-- pv_equiv track=rewrite | github.com/antoniov15/GraphOperationsWithPython | Program/main.py | find_negative_cycle
-- ===== SOURCE A (Python) =====
-- def find_negative_cycle(start, predecessor):
--     """Găsește un ciclu negativ."""
--     visited = set()
--     current = start
--     while current not in visited:
--         visited.add(current)
--         current = predecessor[current]
--     cycle = []
--     cycle_start = current
--     current = predecessor[current]
--     cycle.append((current, cycle_start))
--     while current != cycle_start:
--         next_node = predecessor[current]
--         cycle.append((next_node, current))
--         current = next_node
--     return cycle
-- ===== SOURCE B (Python) =====
-- def find_negative_cycle(start, predecessor):
--     """One forward walk recording the whole path and first-seen indices;
--     the cycle edges are then read off the recorded path by slicing, with
--     no second walk over `predecessor`."""
--     path = [start]
--     seen = {start: 0}
--     cur = start
--     while True:
--         nxt = predecessor[cur]
--         if nxt in seen:
--             i = seen[nxt]
--             path.append(nxt)
--             return list(zip(path[i + 1:], path[i:-1]))
--         seen[nxt] = len(path)
--         path.append(nxt)
--         cur = nxt
-- ===== Notes on version B (the rewrite author's own statement) =====
-- stated objective: alternative
-- what changed: A walks the predecessor map twice (a visited-set walk to find the first repeated node, then a second walk re-querying the map to collect the cycle edges); B does a single forward walk that records the path and each node's first-seen index, then reads the cycle edges directly off the recorded path by slicing and zipping, never touching the map again.
import Mathlib
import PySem

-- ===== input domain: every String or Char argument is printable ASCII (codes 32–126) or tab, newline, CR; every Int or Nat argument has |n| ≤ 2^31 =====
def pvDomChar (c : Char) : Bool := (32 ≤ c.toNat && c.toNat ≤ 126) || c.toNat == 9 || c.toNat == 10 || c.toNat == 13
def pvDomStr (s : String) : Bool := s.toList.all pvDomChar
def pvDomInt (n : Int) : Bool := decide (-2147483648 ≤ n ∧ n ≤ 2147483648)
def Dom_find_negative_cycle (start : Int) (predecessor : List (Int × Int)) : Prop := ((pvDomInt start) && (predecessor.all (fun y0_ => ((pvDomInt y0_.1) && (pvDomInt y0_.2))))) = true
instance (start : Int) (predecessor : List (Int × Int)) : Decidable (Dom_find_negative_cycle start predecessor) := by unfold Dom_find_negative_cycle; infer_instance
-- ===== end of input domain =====

-- B replaces A's two walks (visited-set walk, then a second predecessor walk collecting edges)
-- by ONE forward walk that records the whole path and first-seen indices, reading the cycle
-- edges off the recorded path by slicing (objective: alternative single-pass decomposition).


-- ===== PORT A =====
-- `while current not in visited: visited.add(current); current = predecessor[current]`
-- (the fuel argument only makes the recursion total; inside Pre_ it never runs out;
-- `predecessor[x]` on a missing key is a KeyError = the `none` branch, excluded by Pre_)
def pvA_phase1 (d : PySem.Dict Int Int) : Nat → PySem.Set Int → Int → Option Int
  | 0, _, _ => none
  | f + 1, visited, current =>
    if PySem.Set.contains visited current then some current
    else
      match d.get? current with
      | none => none
      | some nxt => pvA_phase1 d f (PySem.Set.add visited current) nxt

-- `while current != cycle_start: next_node = predecessor[current]; cycle.append((next_node, current)); current = next_node`
def pvA_phase2 (d : PySem.Dict Int Int) : Nat → Int → Int → List (Int × Int) → Option (List (Int × Int))
  | 0, _, _, _ => none
  | f + 1, current, cs, cyc =>
    if current = cs then some cyc
    else
      match d.get? current with
      | none => none
      | some nxt => pvA_phase2 d f nxt cs (cyc ++ [(nxt, current)])

def find_negative_cycle (start : Int) (predecessor : List (Int × Int)) : List (Int × Int) :=
  let d := PySem.Dict.ofList predecessor
  match pvA_phase1 d (predecessor.length + 4) PySem.Set.empty start with
  | none => []
  | some cycle_start =>
    match d.get? cycle_start with
    | none => []
    | some current => (pvA_phase2 d (predecessor.length + 3) current cycle_start [(current, cycle_start)]).getD []

-- ===== PORT B =====
-- `while True: nxt = predecessor[cur]; if nxt in seen: i = seen[nxt]; path.append(nxt);
--  return list(zip(path[i+1:], path[i:-1])); seen[nxt] = len(path); path.append(nxt); cur = nxt`
def pvB_loop (d : PySem.Dict Int Int) : Nat → List Int → PySem.Dict Int Int → Int → Option (List (Int × Int))
  | 0, _, _, _ => none
  | f + 1, path, seen, cur =>
    match d.get? cur with
    | none => none
    | some nxt =>
      match seen.get? nxt with
      | some i =>
        let path2 := path ++ [nxt]
        some (List.zip (PySem.List.slice path2 (some (i + 1)) none) (PySem.List.slice path2 (some i) (some (-1))))
      | none => pvB_loop d f (path ++ [nxt]) (seen.insert nxt (path.length : Int)) nxt

def find_negative_cycle_alt (start : Int) (predecessor : List (Int × Int)) : List (Int × Int) :=
  let d := PySem.Dict.ofList predecessor
  (pvB_loop d (predecessor.length + 3) [start] (PySem.Dict.empty.insert start 0) start).getD []

-- ===== PRECONDITION & SPEC =====
-- kth node of the predecessor chain from x (none once a lookup misses)
def pvChainNth (d : PySem.Dict Int Int) (x : Int) : Nat → Option Int
  | 0 => some x
  | k + 1 =>
    match d.get? x with
    | none => none
    | some y => pvChainNth d y k

-- Exactly the inputs on which Python A returns: the first |predecessor|+3 predecessor steps
-- from `start` are all defined (then the walk must repeat a node and A finds the cycle;
-- a missing key on the walked chain is a KeyError in A).
def Pre_find_negative_cycle (start : Int) (predecessor : List (Int × Int)) : Prop :=
  (pvChainNth (PySem.Dict.ofList predecessor) start (predecessor.length + 3)).isSome = true
instance (start : Int) (predecessor : List (Int × Int)) : Decidable (Pre_find_negative_cycle start predecessor) := by unfold Pre_find_negative_cycle; infer_instance

def pvWitness_find_negative_cycle : Int × (List (Int × Int)) := (3, [(1, 2), (2, 1), (3, 1)])

def Spec_find_negative_cycle (start : Int) (predecessor : List (Int × Int)) (out : List (Int × Int)) : Prop := out = find_negative_cycle_alt start predecessor
instance (start : Int) (predecessor : List (Int × Int)) (out : List (Int × Int)) : Decidable (Spec_find_negative_cycle start predecessor out) := by unfold Spec_find_negative_cycle; infer_instance

-- ===== CLAIM (what is proved, stated in full; the proofs are below) =====
def Claim_equal_find_negative_cycle : Prop := ∀ (start : Int) (predecessor : List (Int × Int)), Dom_find_negative_cycle start predecessor → Pre_find_negative_cycle start predecessor → Spec_find_negative_cycle start predecessor (find_negative_cycle start predecessor)

-- ===== LEMMAS AND PROOFS =====

-- the step relation of the predecessor walk
def pvStep (d : PySem.Dict Int Int) (a b : Int) : Prop := d.get? a = some b

-- loop invariant tying B's state (path, seen, cur) to the walk done so far
def pvInv (d : PySem.Dict Int Int) (path : List Int) (seen : PySem.Dict Int Int) (cur : Int) : Prop :=
  path.getLast? = some cur ∧
  path.Nodup ∧
  List.IsChain (pvStep d) path ∧
  (∀ x ∈ path.dropLast, d.contains x = true) ∧
  (∀ x : Int, seen.get? x = if x ∈ path then some ((path.idxOf x : Nat) : Int) else none)

theorem pvInv_step (d : PySem.Dict Int Int) (path : List Int) (seen : PySem.Dict Int Int)
    (cur nxt : Int) (hInv : pvInv d path seen cur) (hlook : d.get? cur = some nxt)
    (hfresh : nxt ∉ path) :
    pvInv d (path ++ [nxt]) (seen.insert nxt (path.length : Int)) nxt := by
  obtain ⟨hlast, hnd, hch, hkeys, hseen⟩ := hInv
  have hne : path ≠ [] := by rintro rfl; simp at hlast
  have hsplit : path.dropLast ++ [cur] = path := by
    have := List.dropLast_append_getLast hne
    rwa [List.getLast_eq_iff_getLast?_eq_some hne |>.mpr hlast] at this
  refine ⟨?_, ?_, ?_, ?_, ?_⟩
  · simp
  · rw [List.nodup_append]
    refine ⟨hnd, List.nodup_singleton _, ?_⟩
    intro a ha b hb h
    simp only [List.mem_singleton] at hb
    exact hfresh ((hb ▸ h) ▸ ha)
  · refine hch.append (by simp [List.isChain_cons]) ?_
    intro x hx y hy
    simp at hy
    rw [hlast] at hx; simp at hx
    subst hx; subst hy; exact hlook
  · intro x hx
    rw [List.dropLast_concat] at hx
    rcases (by rw [← hsplit] at hx; simpa using hx : x ∈ path.dropLast ∨ x = cur) with h | rfl
    · exact hkeys x h
    · rw [PySem.Dict.contains_eq_isSome_get?, hlook]; rfl
  · intro x
    rw [PySem.Dict.get?_insert]
    by_cases hx : x = nxt
    · subst hx
      rw [if_pos (by simp)]
      rw [List.idxOf_append, if_neg hfresh]
      simp
    · rw [if_neg hx, hseen x]
      by_cases hm : x ∈ path
      · simp [hm, List.idxOf_append]
      · have : x ∉ path ++ [nxt] := by simp [hm, hx]
        simp [hm, this]

-- A's second loop walks the cycle `cur :: r ++ [cs]` and collects its edges
theorem pvA_phase2_run (d : PySem.Dict Int Int) :
    ∀ (r : List Int) (cur cs : Int) (f : Nat) (acc : List (Int × Int)),
    r.length + 2 ≤ f → cur ≠ cs → (∀ y ∈ r, y ≠ cs) →
    List.IsChain (pvStep d) (cur :: (r ++ [cs])) →
    pvA_phase2 d f cur cs acc = some (acc ++ List.zip (r ++ [cs]) (cur :: r)) := by
  intro r
  induction r with
  | nil =>
    intro cur cs f acc hf hne _ hch
    obtain ⟨f, rfl⟩ : ∃ g, f = g + 2 := ⟨f - 2, by omega⟩
    have hstep : d.get? cur = some cs := (List.isChain_cons_cons.mp hch).1
    simp only [pvA_phase2, if_neg hne, hstep]
    simp
  | cons y r ih =>
    intro cur cs f acc hf hne hmem hch
    obtain ⟨f, rfl⟩ : ∃ g, f = g + 1 := ⟨f - 1, by omega⟩
    have hch' : List.IsChain (pvStep d) (cur :: y :: (r ++ [cs])) := by simpa using hch
    have hstep : d.get? cur = some y := (List.isChain_cons_cons.mp hch').1
    simp only [pvA_phase2, if_neg hne, hstep]
    rw [ih y cs f (acc ++ [(y, cur)]) (by simpa using hf)
      (hmem y (by simp)) (fun z hz => hmem z (by simp [hz]))
      ((List.isChain_cons_cons.mp hch').2)]
    simp

theorem pvNodupLen (l keys : List Int) (hnd : l.Nodup) (hsub : ∀ x ∈ l, x ∈ keys) :
    l.length ≤ keys.length := by
  calc l.length = l.toFinset.card := (List.toFinset_card_of_nodup hnd).symm
    _ ≤ keys.toFinset.card := Finset.card_le_card (by intro a ha; simp at ha ⊢; exact hsub a ha)
    _ ≤ keys.length := List.toFinset_card_le keys

-- Python's xs[k:-1] for a natural k in range
theorem pvSlice_to_neg_one (l : List Int) (k : Nat) (hk : k ≤ l.length) :
    PySem.List.slice l (some (k : Int)) (some (-1)) = l.dropLast.drop k := by
  simp only [PySem.List.slice, PySem.List.clampIdx]
  have h1 : (if (k : Int) < 0 then if (l.length : Int) + k < 0 then 0 else ((l.length : Int) + k).toNat else min (k:Int).toNat l.length) = k := by
    rw [if_neg (by omega)]; omega
  have h2 : (if (-1 : Int) < 0 then if (l.length : Int) + -1 < 0 then 0 else ((l.length : Int) + -1).toNat else min (-1:Int).toNat l.length) = l.length - 1 := by
    rw [if_pos (by omega)]
    by_cases h : l.length = 0
    · rw [if_pos (by omega)]; omega
    · rw [if_neg (by omega)]; omega
  rw [h1, h2, List.dropLast_eq_take, List.drop_take]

EXERCISE GOAL: Using the data above, extract exactly the lines from the one that holds "def pvWitness_find_negative_cycle : Int" to the one that holds "have hne : path", both ends included, and no others.

RESPONSE BOX:
def pvWitness_find_negative_cycle : Int × (List (Int × Int)) := (3, [(1, 2), (2, 1), (3, 1)])

def Spec_find_negative_cycle (start : Int) (predecessor : List (Int × Int)) (out : List (Int × Int)) : Prop := out = find_negative_cycle_alt start predecessor
instance (start : Int) (predecessor : List (Int × Int)) (out : List (Int × Int)) : Decidable (Spec_find_negative_cycle start predecessor out) := by unfold Spec_find_negative_cycle; infer_instance

-- ===== CLAIM (what is proved, stated in full; the proofs are below) =====
def Claim_equal_find_negative_cycle : Prop := ∀ (start : Int) (predecessor : List (Int × Int)), Dom_find_negative_cycle start predecessor → Pre_find_negative_cycle start predecessor → Spec_find_negative_cycle start predecessor (find_negative_cycle start predecessor)

-- ===== LEMMAS AND PROOFS =====

-- the step relation of the predecessor walk
def pvStep (d : PySem.Dict Int Int) (a b : Int) : Prop := d.get? a = some b

-- loop invariant tying B's state (path, seen, cur) to the walk done so far
def pvInv (d : PySem.Dict Int Int) (path : List Int) (seen : PySem.Dict Int Int) (cur : Int) : Prop :=
  path.getLast? = some cur ∧
  path.Nodup ∧
  List.IsChain (pvStep d) path ∧
  (∀ x ∈ path.dropLast, d.contains x = true) ∧
  (∀ x : Int, seen.get? x = if x ∈ path then some ((path.idxOf x : Nat) : Int) else none)

theorem pvInv_step (d : PySem.Dict Int Int) (path : List Int) (seen : PySem.Dict Int Int)
    (cur nxt : Int) (hInv : pvInv d path seen cur) (hlook : d.get? cur = some nxt)
    (hfresh : nxt ∉ path) :
    pvInv d (path ++ [nxt]) (seen.insert nxt (path.length : Int)) nxt := by
  obtain ⟨hlast, hnd, hch, hkeys, hseen⟩ := hInv
  have hne : path ≠ [] := by rintro rfl; simp at hlast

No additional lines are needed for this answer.